Thursday, October 16, 2014

Chapter Five: Myths and Misconceptions

Myths and Misconceptions


We'll begin this discussion by identifying a few common ideas and thoughts about marijuana and marijuana users, then analyze the evidence that supports (or argues against) the belief. 
  1. Marijuana is a gateway drug
  2. Marijuana is addictive and dependence is increasing
  3. Marijuana is as harmful as tobacco and alcohol
  4. Marijuana use is correlated with mental health disorders and decrease in cognitive abilities
  5. Marijuana can kill you by overdose
  6. Marijuana is becoming stronger and more potent
  7. Marijuana is correlated with crime and aggression
  8. Marijuana makes you an unsafe driver
Marijuana is a gateway drug

The number of hard drug users are going down, while marijuana user numbers are going up. Studies show that 75% of all Americans who use marijuana have never used hard drugs such as cocaine and heroine. Interestingly, those who started drinking alcohol were more likely to partake in hard-drug use. New evidence suggests that marijuana can function as an "exit drug" by helping people reduce or eliminate their use of more harmful drugs by easing withdrawal symptoms. 

Marijuana is addictive and dependence is increasing

Research show that only 9% of users become addicted to marijuana, more than any other illicit drug (even caffeine!). Moreover, marijuana does not cause physical dependence. Any dependence is psychologically constructed. It is possible to experience mild withdrawal symptoms, but unlike withdrawal from alcohol, it cannot kill you. Surveys have demonstrated that most of those who have smoked marijuana in the past do not become regular users. Rates of marijuana dependence have not increased over the past 10 years.

Marijuana is as harmful as tobacco and alcohol

Marijuana is in fact safer than tobacco and alcohol.

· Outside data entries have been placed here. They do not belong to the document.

-- pv_equiv track=rewrite | github.com/johnbrumley/prime_directives | alexa_story.py | chopTweetToLength
-- ===== SOURCE A (Python) =====
-- def chopTweetToLength(tweet, maxLength):
--     tweetList = []
--     if len(tweet) > maxLength:
--         c = tweet[maxLength]
--         newBreak = maxLength
--         while not c.isspace():
--             newBreak -= 1
--             c = tweet[newBreak]
--
--         tweetList.append(tweet[:newBreak])
--         # split the remaining part of the tweet
--         tweetList.extend(chopTweetToLength(tweet[newBreak:], maxLength))
--         return tweetList
--     else:
--         tweetList.append(tweet)
--         return tweetList
-- ===== SOURCE B (Python) =====
-- def chopTweetToLength(tweet, maxLength):
--     # Precompute all whitespace positions once, then walk integer cut points over
--     # the ORIGINAL string: each cut is the largest whitespace index within the
--     # current window, so no per-chunk backward character scan and no recursion.
--     ws = [i for i, ch in enumerate(tweet) if ch.isspace()]
--     chunks = []
--     start = 0
--     while len(tweet) - start > maxLength:
--         cut = max(w for w in ws if w <= start + maxLength)
--         chunks.append(tweet[start:cut])
--         start = cut
--     chunks.append(tweet[start:])
--     return chunks
-- ===== Notes on version B (the rewrite author's own statement) =====
-- stated objective: alternative
-- what changed: B precomputes the list of whitespace positions once and iterates integer cut points over the original string, picking each cut as the maximum whitespace index within the window, instead of A's per-chunk backward character scan with recursive slicing and extend.
-- outside the precondition, e.g. on chopTweetToLength('abc d', 2): A returns ['abc', ' d'], B raises ValueError; on chopTweetToLength('ab cd', 1): A does not finish within the time limit, B raises ValueError; on chopTweetToLength('abcd', 2): A raises IndexError, B raises ValueError
import Mathlib
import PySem

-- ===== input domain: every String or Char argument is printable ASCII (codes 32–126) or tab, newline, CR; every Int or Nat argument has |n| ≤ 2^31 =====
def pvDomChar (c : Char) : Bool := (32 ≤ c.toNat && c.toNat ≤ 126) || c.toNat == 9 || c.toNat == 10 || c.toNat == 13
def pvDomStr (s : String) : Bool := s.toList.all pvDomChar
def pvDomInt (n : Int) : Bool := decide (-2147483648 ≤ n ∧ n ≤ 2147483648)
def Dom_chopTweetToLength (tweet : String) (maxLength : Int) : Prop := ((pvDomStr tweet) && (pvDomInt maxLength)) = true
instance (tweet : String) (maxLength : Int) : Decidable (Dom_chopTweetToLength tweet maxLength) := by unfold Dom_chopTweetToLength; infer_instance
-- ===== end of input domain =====

-- B precomputes the whitespace positions once and walks integer cut points over the
-- original string (each cut = the largest whitespace index in the window), replacing A's
-- per-chunk backward character scan, slicing recursion and extend; objective: alternative.

-- ===== PORT A =====
-- A's inner `while not c.isspace()` scan: reads tweet[newBreak] (Python indexing, pyGet?),
-- decrements until a space; none = IndexError (outside Pre_); fuel only makes it total.
def pvScanBreak (t : List Char) : Nat → Int → Option Int
  | 0, _ => none
  | f + 1, nb =>
    match PySem.List.pyGet? t nb with
    | none => none
    | some c => if PySem.Chars.isspace c then some nb else pvScanBreak t f (nb - 1)

-- A's recursion; fuel bounds the recursion depth (exhaustion is unreachable under Pre_),
-- `none` from the scan = IndexError (outside Pre_).
def pvChopRecA (m : Int) : Nat → List Char → List (List Char)
  | 0, _ => []
  | f + 1, t =>
    if (t.length : Int) > m then
      match pvScanBreak t (m.toNat + t.length + 1) m with
      | none => []
      | some nb =>
        PySem.List.slice t none (some nb) :: pvChopRecA m f (PySem.List.slice t (some nb) none)
    else [t]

Not only has no one directly died as a result of marijuana use, but alcohol use is one of the leading causes of motor vehicle accidents and can lead to death by poisoning. Smoking cigarettes has been directly correlated to lung cancer, but smoking marijuana has not been proven to have any detrimental effects on the lungs. The annual death rate of marijuana is zero, and is actually lessening the number of people who use tobacco and alcohol. 


Marijuana use is correlated with mental health disorders and decrease in cognitive abilities

No harm from marijuana has been found on the brain, even from long term high-dose use. In fact, some studies suggest that marijuana can help in neurogenesis, the creation of new neurons in the brain. Researchers have found no evidence of brain abnormalities in monkeys who inhaled 4-5 marijuana cigarettes every day for a year. Marijuana does not kill brain cells. Some studies have shown decreased IQ in adulthood when individuals begin smoking as a teenager, but the effects were not found when an individual begins smoking as an adult. While smoking causes a temporary short-term memory deficit, people are still able to recall information they have already learned. 

Some studies have shown that there is a link between marijuana use and mental illness, but there is a lack of compelling evidence to support such claims that marijuana is a causal risk factor in the development of psychiatric disorders. Most tellingly, population rates of schizophrenia and other psychiatric illnesses have remained flat even when marijuana user rates have increased. Emerging evidence indicates it may alleviate psychiatric symptoms, and may have an anti-psychotic property. 

Marijuana can kill you by overdose

There has yet to be one documented case of overdosing on marijuana. Animal test shave shown that extremely high doses of marijuana is needed to have a lethal effect. You would need to consumer 40,000 times the normal dose (or 800 joints) of marijuana in one sitting to have a severe effect.  In fact, if you did manage to overdose, what would kill you is the level of carbon monoxide in your body, not the THC!

Marijuana is becoming stronger and more potent

Increase in potency is occurring, but this is largely due to prohibition. While the statement may be true, it can be misleading. Since access to marijuana is risky and limited, both consumers and producers are incentivized to use or sell higher potency material. The same trend was seen during alcohol prohibition. When access is regulated and controlled, there are a wider variety of available potencies. 

Marijuana is correlated with crime and aggression

There is absolutely no link to marijuana and crime or aggression. Scholars and government commissions for the most part agree that marijuana in no way causes crime. Almost all human and animal studies show that marijuana decreases rather than increases aggression. Moreover, those who were drunk showed far more aggression that those were were high.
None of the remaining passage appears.